(Collected data)
____________________

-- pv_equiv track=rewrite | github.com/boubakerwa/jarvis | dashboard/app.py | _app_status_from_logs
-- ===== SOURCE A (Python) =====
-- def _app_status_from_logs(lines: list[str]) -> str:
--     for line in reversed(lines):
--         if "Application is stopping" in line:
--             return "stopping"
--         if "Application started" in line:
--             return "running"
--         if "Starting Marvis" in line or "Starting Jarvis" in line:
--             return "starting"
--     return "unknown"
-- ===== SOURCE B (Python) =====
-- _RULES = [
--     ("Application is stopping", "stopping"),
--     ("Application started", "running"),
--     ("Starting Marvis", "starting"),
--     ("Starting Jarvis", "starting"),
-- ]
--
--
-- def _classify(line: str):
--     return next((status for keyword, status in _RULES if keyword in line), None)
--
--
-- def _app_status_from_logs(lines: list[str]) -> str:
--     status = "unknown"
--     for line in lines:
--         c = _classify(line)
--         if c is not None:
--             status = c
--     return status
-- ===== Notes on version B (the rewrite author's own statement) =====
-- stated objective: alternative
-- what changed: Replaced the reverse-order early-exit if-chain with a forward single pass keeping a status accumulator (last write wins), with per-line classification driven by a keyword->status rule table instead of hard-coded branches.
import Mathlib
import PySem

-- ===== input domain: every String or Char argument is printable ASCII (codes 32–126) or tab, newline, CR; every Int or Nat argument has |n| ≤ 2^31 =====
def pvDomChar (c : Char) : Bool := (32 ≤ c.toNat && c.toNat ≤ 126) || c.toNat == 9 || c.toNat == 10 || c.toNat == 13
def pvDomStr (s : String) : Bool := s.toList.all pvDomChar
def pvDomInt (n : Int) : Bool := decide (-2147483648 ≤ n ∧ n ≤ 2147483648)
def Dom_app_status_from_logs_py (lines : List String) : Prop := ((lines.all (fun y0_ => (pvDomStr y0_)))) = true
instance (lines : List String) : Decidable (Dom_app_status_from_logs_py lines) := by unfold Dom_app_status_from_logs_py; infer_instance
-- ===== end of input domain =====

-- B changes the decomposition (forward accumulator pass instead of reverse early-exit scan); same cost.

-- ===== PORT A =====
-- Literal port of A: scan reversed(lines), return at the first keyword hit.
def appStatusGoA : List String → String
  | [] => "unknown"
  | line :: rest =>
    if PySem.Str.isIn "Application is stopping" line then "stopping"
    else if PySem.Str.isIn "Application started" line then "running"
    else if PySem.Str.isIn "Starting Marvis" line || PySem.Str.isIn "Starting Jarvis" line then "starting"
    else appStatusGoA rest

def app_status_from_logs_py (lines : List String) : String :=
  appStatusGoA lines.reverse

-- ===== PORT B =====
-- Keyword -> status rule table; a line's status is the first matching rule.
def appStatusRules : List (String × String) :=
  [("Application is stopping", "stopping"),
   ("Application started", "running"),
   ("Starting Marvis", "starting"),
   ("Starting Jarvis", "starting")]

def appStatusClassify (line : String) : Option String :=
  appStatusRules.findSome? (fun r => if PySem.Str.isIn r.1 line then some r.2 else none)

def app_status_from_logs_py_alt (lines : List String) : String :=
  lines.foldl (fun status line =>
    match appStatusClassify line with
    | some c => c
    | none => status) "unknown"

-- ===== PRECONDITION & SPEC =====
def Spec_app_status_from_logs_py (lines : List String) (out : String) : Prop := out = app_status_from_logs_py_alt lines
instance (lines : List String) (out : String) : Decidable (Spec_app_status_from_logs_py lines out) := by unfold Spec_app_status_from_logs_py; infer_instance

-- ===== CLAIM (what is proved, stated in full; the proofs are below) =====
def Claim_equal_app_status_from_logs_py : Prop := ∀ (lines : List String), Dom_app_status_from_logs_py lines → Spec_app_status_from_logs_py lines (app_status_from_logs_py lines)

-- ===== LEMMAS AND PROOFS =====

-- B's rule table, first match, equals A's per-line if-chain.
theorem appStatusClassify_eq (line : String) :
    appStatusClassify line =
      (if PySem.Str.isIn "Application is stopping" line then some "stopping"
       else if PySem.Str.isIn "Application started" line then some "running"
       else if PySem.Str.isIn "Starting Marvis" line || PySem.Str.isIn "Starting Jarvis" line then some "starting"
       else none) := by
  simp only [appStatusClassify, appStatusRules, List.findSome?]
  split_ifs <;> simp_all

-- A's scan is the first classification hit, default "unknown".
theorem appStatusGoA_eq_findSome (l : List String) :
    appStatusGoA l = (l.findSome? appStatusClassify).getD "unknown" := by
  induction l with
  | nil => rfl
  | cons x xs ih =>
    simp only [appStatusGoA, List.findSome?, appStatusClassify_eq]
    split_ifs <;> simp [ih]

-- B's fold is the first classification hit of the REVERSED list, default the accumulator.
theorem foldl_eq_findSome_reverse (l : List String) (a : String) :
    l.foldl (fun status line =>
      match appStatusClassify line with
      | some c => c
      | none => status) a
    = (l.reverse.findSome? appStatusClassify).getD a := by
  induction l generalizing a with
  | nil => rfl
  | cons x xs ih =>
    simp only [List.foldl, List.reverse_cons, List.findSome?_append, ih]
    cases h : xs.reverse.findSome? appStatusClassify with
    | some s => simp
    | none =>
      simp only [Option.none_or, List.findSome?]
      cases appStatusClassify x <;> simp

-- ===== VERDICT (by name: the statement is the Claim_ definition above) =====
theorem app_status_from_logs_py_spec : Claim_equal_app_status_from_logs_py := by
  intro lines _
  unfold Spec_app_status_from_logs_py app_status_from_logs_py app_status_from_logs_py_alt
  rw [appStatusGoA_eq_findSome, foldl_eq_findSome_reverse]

____________________

# [Exercise objective]
Copy each of the records above so that nothing differs from the original.

# [Problem solution]
-- pv_equiv track=rewrite | github.com/boubakerwa/jarvis | dashboard/app.py | _app_status_from_logs
-- ===== SOURCE A (Python) =====
-- def _app_status_from_logs(lines: list[str]) -> str:
--     for line in reversed(lines):
--         if "Application is stopping" in line:
--             return "stopping"
--         if "Application started" in line:
--             return "running"
--         if "Starting Marvis" in line or "Starting Jarvis" in line:
--             return "starting"
--     return "unknown"
-- ===== SOURCE B (Python) =====
-- _RULES = [
--     ("Application is stopping", "stopping"),
--     ("Application started", "running"),
--     ("Starting Marvis", "starting"),
--     ("Starting Jarvis", "starting"),
-- ]
--
--
-- def _classify(line: str):
--     return next((status for keyword, status in _RULES if keyword in line), None)
--
--
-- def _app_status_from_logs(lines: list[str]) -> str:
--     status = "unknown"
--     for line in lines:
--         c = _classify(line)
--         if c is not None:
--             status = c
--     return status
-- ===== Notes on version B (the rewrite author's own statement) =====
-- stated objective: alternative
-- what changed: Replaced the reverse-order early-exit if-chain with a forward single pass keeping a status accumulator (last write wins), with per-line classification driven by a keyword->status rule table instead of hard-coded branches.
import Mathlib
import PySem

-- ===== input domain: every String or Char argument is printable ASCII (codes 32–126) or tab, newline, CR; every Int or Nat argument has |n| ≤ 2^31 =====
def pvDomChar (c : Char) : Bool := (32 ≤ c.toNat && c.toNat ≤ 126) || c.toNat == 9 || c.toNat == 10 || c.toNat == 13
def pvDomStr (s : String) : Bool := s.toList.all pvDomChar
def pvDomInt (n : Int) : Bool := decide (-2147483648 ≤ n ∧ n ≤ 2147483648)
def Dom_app_status_from_logs_py (lines : List String) : Prop := ((lines.all (fun y0_ => (pvDomStr y0_)))) = true
instance (lines : List String) : Decidable (Dom_app_status_from_logs_py lines) := by unfold Dom_app_status_from_logs_py; infer_instance
-- ===== end of input domain =====

-- B changes the decomposition (forward accumulator pass instead of reverse early-exit scan); same cost.

-- ===== PORT A =====
-- Literal port of A: scan reversed(lines), return at the first keyword hit.
def appStatusGoA : List String → String
  | [] => "unknown"
  | line :: rest =>
    if PySem.Str.isIn "Application is stopping" line then "stopping"
    else if PySem.Str.isIn "Application started" line then "running"
    else if PySem.Str.isIn "Starting Marvis" line || PySem.Str.isIn "Starting Jarvis" line then "starting"
    else appStatusGoA rest

def app_status_from_logs_py (lines : List String) : String :=
  appStatusGoA lines.reverse

-- ===== PORT B =====
-- Keyword -> status rule table; a line's status is the first matching rule.
def appStatusRules : List (String × String) :=
  [("Application is stopping", "stopping"),
   ("Application started", "running"),
   ("Starting Marvis", "starting"),
   ("Starting Jarvis", "starting")]

def appStatusClassify (line : String) : Option String :=
  appStatusRules.findSome? (fun r => if PySem.Str.isIn r.1 line then some r.2 else none)

def app_status_from_logs_py_alt (lines : List String) : String :=
  lines.foldl (fun status line =>
    match appStatusClassify line with
    | some c => c
    | none => status) "unknown"

-- ===== PRECONDITION & SPEC =====
def Spec_app_status_from_logs_py (lines : List String) (out : String) : Prop := out = app_status_from_logs_py_alt lines
instance (lines : List String) (out : String) : Decidable (Spec_app_status_from_logs_py lines out) := by unfold Spec_app_status_from_logs_py; infer_instance

-- ===== CLAIM (what is proved, stated in full; the proofs are below) =====
def Claim_equal_app_status_from_logs_py : Prop := ∀ (lines : List String), Dom_app_status_from_logs_py lines → Spec_app_status_from_logs_py lines (app_status_from_logs_py lines)

-- ===== LEMMAS AND PROOFS =====

-- B's rule table, first match, equals A's per-line if-chain.
theorem appStatusClassify_eq (line : String) :
    appStatusClassify line =
      (if PySem.Str.isIn "Application is stopping" line then some "stopping"
       else if PySem.Str.isIn "Application started" line then some "running"
       else if PySem.Str.isIn "Starting Marvis" line || PySem.Str.isIn "Starting Jarvis" line then some "starting"
       else none) := by
  simp only [appStatusClassify, appStatusRules, List.findSome?]
  split_ifs <;> simp_all

-- A's scan is the first classification hit, default "unknown".
theorem appStatusGoA_eq_findSome (l : List String) :
    appStatusGoA l = (l.findSome? appStatusClassify).getD "unknown" := by
  induction l with
  | nil => rfl
  | cons x xs ih =>
    simp only [appStatusGoA, List.findSome?, appStatusClassify_eq]
    split_ifs <;> simp [ih]

-- B's fold is the first classification hit of the REVERSED list, default the accumulator.
theorem foldl_eq_findSome_reverse (l : List String) (a : String) :
    l.foldl (fun status line =>
      match appStatusClassify line with
      | some c => c
      | none => status) a
    = (l.reverse.findSome? appStatusClassify).getD a := by
  induction l generalizing a with
  | nil => rfl
  | cons x xs ih =>
    simp only [List.foldl, List.reverse_cons, List.findSome?_append, ih]
    cases h : xs.reverse.findSome? appStatusClassify with
    | some s => simp
    | none =>
      simp only [Option.none_or, List.findSome?]
      cases appStatusClassify x <;> simp

-- ===== VERDICT (by name: the statement is the Claim_ definition above) =====
theorem app_status_from_logs_py_spec : Claim_equal_app_status_from_logs_py := by
  intro lines _
  unfold Spec_app_status_from_logs_py app_status_from_logs_py app_status_from_logs_py_alt
  rw [appStatusGoA_eq_findSome, foldl_eq_findSome_reverse]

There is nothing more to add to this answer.